● About this task
Some of the lines below need repeating. Reproduce exactly those between the lines holding "-- what changed: Replaces" and "import PySem", inclusive.
--- Available data Enclosed Below ---
-- pv_equiv track=rewrite | github.com/neelthepatel8/chesslab | backend/engine/fen_utils.py | make_complete
-- ===== SOURCE A (Python) =====
-- def make_complete(fen):
--     possible_numbers = [0, 1, 2, 3, 4, 5, 6, 7, 8]
--
--     complete_fen = []
--     for row in fen.split(' ')[0].split('/'):
--         for num in possible_numbers:
--             if str(num) in row:
--                 row = row.replace(str(num), "X" * num)
--         complete_fen.append(row)
--
--     return complete_fen
-- ===== SOURCE B (Python) =====
-- def make_complete(fen):
--     return ["".join("X" * (ord(c) - 48) if c in "012345678" else c for c in row)
--             for row in fen.split(' ')[0].split('/')]
-- ===== Notes on version B (the rewrite author's own statement) =====
-- stated objective: simpler
-- what changed: Replaces A's nine whole-row membership-test-and-replace scans per row with a single per-character pass that expands each digit 0-8 to that many 'X's in place.
import Mathlib
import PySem

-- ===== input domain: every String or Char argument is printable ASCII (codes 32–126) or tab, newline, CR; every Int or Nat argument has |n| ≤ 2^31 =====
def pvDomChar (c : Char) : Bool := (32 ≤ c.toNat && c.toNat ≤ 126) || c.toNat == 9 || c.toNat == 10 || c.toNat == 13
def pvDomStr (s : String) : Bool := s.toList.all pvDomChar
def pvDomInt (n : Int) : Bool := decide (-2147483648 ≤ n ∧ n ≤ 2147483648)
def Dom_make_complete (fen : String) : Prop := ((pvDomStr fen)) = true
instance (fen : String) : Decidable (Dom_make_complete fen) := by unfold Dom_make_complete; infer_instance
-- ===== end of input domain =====

-- B replaces A's nine per-digit membership-test-and-replace row scans by one per-character pass per row (objective: simpler).


-- ===== PORT A =====
-- fen.split(' ')[0].split('/'); split with a non-empty separator always returns `some` of a
-- non-empty list, so both `.getD` defaults are unreachable.
def pvRows (fen : String) : List String :=
  (PySem.Str.split? ((PySem.List.pyGet? ((PySem.Str.split? fen " ").getD []) 0).getD "") "/").getD []

-- A's inner loop: for num in [0..8]: if str(num) in row: row = row.replace(str(num), "X"*num)
def pvRowA (row : String) : String :=
  ([0, 1, 2, 3, 4, 5, 6, 7, 8] : List Int).foldl
    (fun r num =>
      if PySem.Str.isIn (PySem.Int.toStr num) r then
        PySem.Str.replace r (PySem.Int.toStr num) (String.ofList (List.replicate num.toNat 'X'))
      else r)
    row

def make_complete (fen : String) : List String :=
  (pvRows fen).foldl (fun acc row => acc ++ [pvRowA row]) []

-- ===== PORT B =====
-- B's per-character expansion of one row
def pvRowB (row : String) : String :=
  String.ofList (row.toList.flatMap (fun c =>
    if c ∈ "012345678".toList then List.replicate (c.toNat - 48) 'X' else [c]))

def make_complete_alt (fen : String) : List String :=
  (pvRows fen).map pvRowB

-- ===== PRECONDITION & SPEC =====
def Spec_make_complete (fen : String) (out : List String) : Prop := out = make_complete_alt fen
instance (fen : String) (out : List String) : Decidable (Spec_make_complete fen out) := by unfold Spec_make_complete; infer_instance

-- ===== CLAIM (what is proved, stated in full; the proofs are below) =====
def Claim_equal_make_complete : Prop := ∀ (fen : String), Dom_make_complete fen → Spec_make_complete fen (make_complete fen)

-- ===== LEMMAS AND PROOFS =====

-- replace.go with a single-character pattern is a per-character flatMap
theorem pv_go_single (d : Char) (new : List Char) :
    ∀ (s : List Char) (fuel : Nat) (acc : List Char), s.length ≤ fuel →
      PySem.Chars.replace.go [d] new fuel s acc
        = acc.reverse ++ s.flatMap (fun c => if c = d then new else [c]) := by
  intro s
  induction s with
  | nil => intro fuel acc _; cases fuel <;> simp [PySem.Chars.replace.go]
  | cons c t ih =>
    intro fuel acc hf
    cases fuel with
    | zero => simp at hf
    | succ f =>
      simp only [PySem.Chars.replace.go]
      by_cases hc : c = d
      · subst hc
        rw [if_pos (by simp [List.isPrefixOf])]
        simp only [List.length_cons, List.length_nil, Nat.zero_add, List.drop_succ_cons,
          List.drop_zero]
        rw [ih f _ (by simpa using hf)]
        simp
      · rw [if_neg (by simp [List.isPrefixOf, Ne.symm hc])]
        rw [ih f _ (by simpa using hf)]
        simp [hc]

theorem pv_replace_single (d : Char) (new s : List Char) :
    PySem.Chars.replace s [d] new = s.flatMap (fun c => if c = d then new else [c]) := by
  rw [PySem.Chars.replace]
  rw [if_neg (by simp)]
  exact pv_go_single d new s s.length [] le_rfl

theorem pv_singleton_infix_iff (d : Char) (l : List Char) : [d] <:+: l ↔ d ∈ l := by
  constructor
  · intro h; exact h.mem (by simp)
  · intro h
    obtain ⟨a, b, hab, -⟩ := List.eq_append_cons_of_mem h
    exact ⟨a, b, by simp [hab]⟩

-- one guarded replace step of A, at string level
theorem pv_step_str (o n s : String) (d : Char) (ho : o.toList = [d]) :
    (if PySem.Str.isIn o s then PySem.Str.replace s o n else s)
      = String.ofList (s.toList.flatMap (fun c => if c = d then n.toList else [c])) := by
  by_cases h : PySem.Str.isIn o s
  · rw [if_pos h]
    rw [PySem.Str.replace, ho, pv_replace_single]
  · rw [if_neg h]
    have hd : d ∉ s.toList := by
      intro hmem
      apply h
      rw [PySem.Str.isIn, ho, PySem.Chars.isIn_iff_infix]
      exact (pv_singleton_infix_iff d s.toList).mpr hmem
    have : s.toList.flatMap (fun c => if c = d then n.toList else [c]) = s.toList := by
      rw [show s.toList.flatMap (fun c => if c = d then n.toList else [c])
            = s.toList.flatMap (fun c => [c]) from
          List.flatMap_congr (fun c hc => by rw [if_neg (by rintro rfl; exact hd hc)])]
      exact List.flatMap_singleton' _
    rw [this, String.ofList_toList]

-- A's inner loop on one row equals B's single per-character pass
theorem pv_row_eq (row : String) : pvRowA row = pvRowB row := by
  rw [pvRowA]
  simp only [List.foldl_cons, List.foldl_nil]
  rw [pv_step_str _ _ _ '8' (by decide)]
  rw [pv_step_str _ _ _ '7' (by decide)]
  rw [pv_step_str _ _ _ '6' (by decide)]
  rw [pv_step_str _ _ _ '5' (by decide)]
  rw [pv_step_str _ _ _ '4' (by decide)]
  rw [pv_step_str _ _ _ '3' (by decide)]
  rw [pv_step_str _ _ _ '2' (by decide)]
  rw [pv_step_str _ _ row '0' (by decide)]
  rw [pv_step_str _ _ _ '1' (by decide)]
  rw [pvRowB]
  simp only [String.toList_ofList, List.flatMap_assoc]
  congr 1
  apply List.flatMap_congr
  intro c _
  by_cases h0 : c = '0'; · subst h0; decide
  by_cases h1 : c = '1'; · subst h1; decide
  by_cases h2 : c = '2'; · subst h2; decide
  by_cases h3 : c = '3'; · subst h3; decide
  by_cases h4 : c = '4'; · subst h4; decide
  by_cases h5 : c = '5'; · subst h5; decide
  by_cases h6 : c = '6'; · subst h6; decide
  by_cases h7 : c = '7'; · subst h7; decide
  by_cases h8 : c = '8'; · subst h8; decide
  have hl : "012345678".toList = ['0', '1', '2', '3', '4', '5', '6', '7', '8'] := by decide
  simp [hl, h0, h1, h2, h3, h4, h5, h6, h7, h8]

theorem pv_foldl_append_map (g : String → String) :
    ∀ (l : List String) (acc : List String),
      l.foldl (fun acc row => acc ++ [g row]) acc = acc ++ l.map g := by
  intro l
  induction l with
  | nil => simp
  | cons x t ih => intro acc; simp [ih]

-- ===== VERDICT (by name: the statement is the Claim_ definition above) =====
theorem make_complete_spec : Claim_equal_make_complete := by
  intro fen _
  show make_complete fen = make_complete_alt fen
  rw [make_complete, make_complete_alt, pv_foldl_append_map]
  simp only [List.nil_append]
  exact List.map_congr_left (fun row _ => pv_row_eq row)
--- End of Enclosed Available data ---
● Response to this exercise
-- what changed: Replaces A's nine whole-row membership-test-and-replace scans per row with a single per-character pass that expands each digit 0-8 to that many 'X's in place.
import Mathlib
import PySem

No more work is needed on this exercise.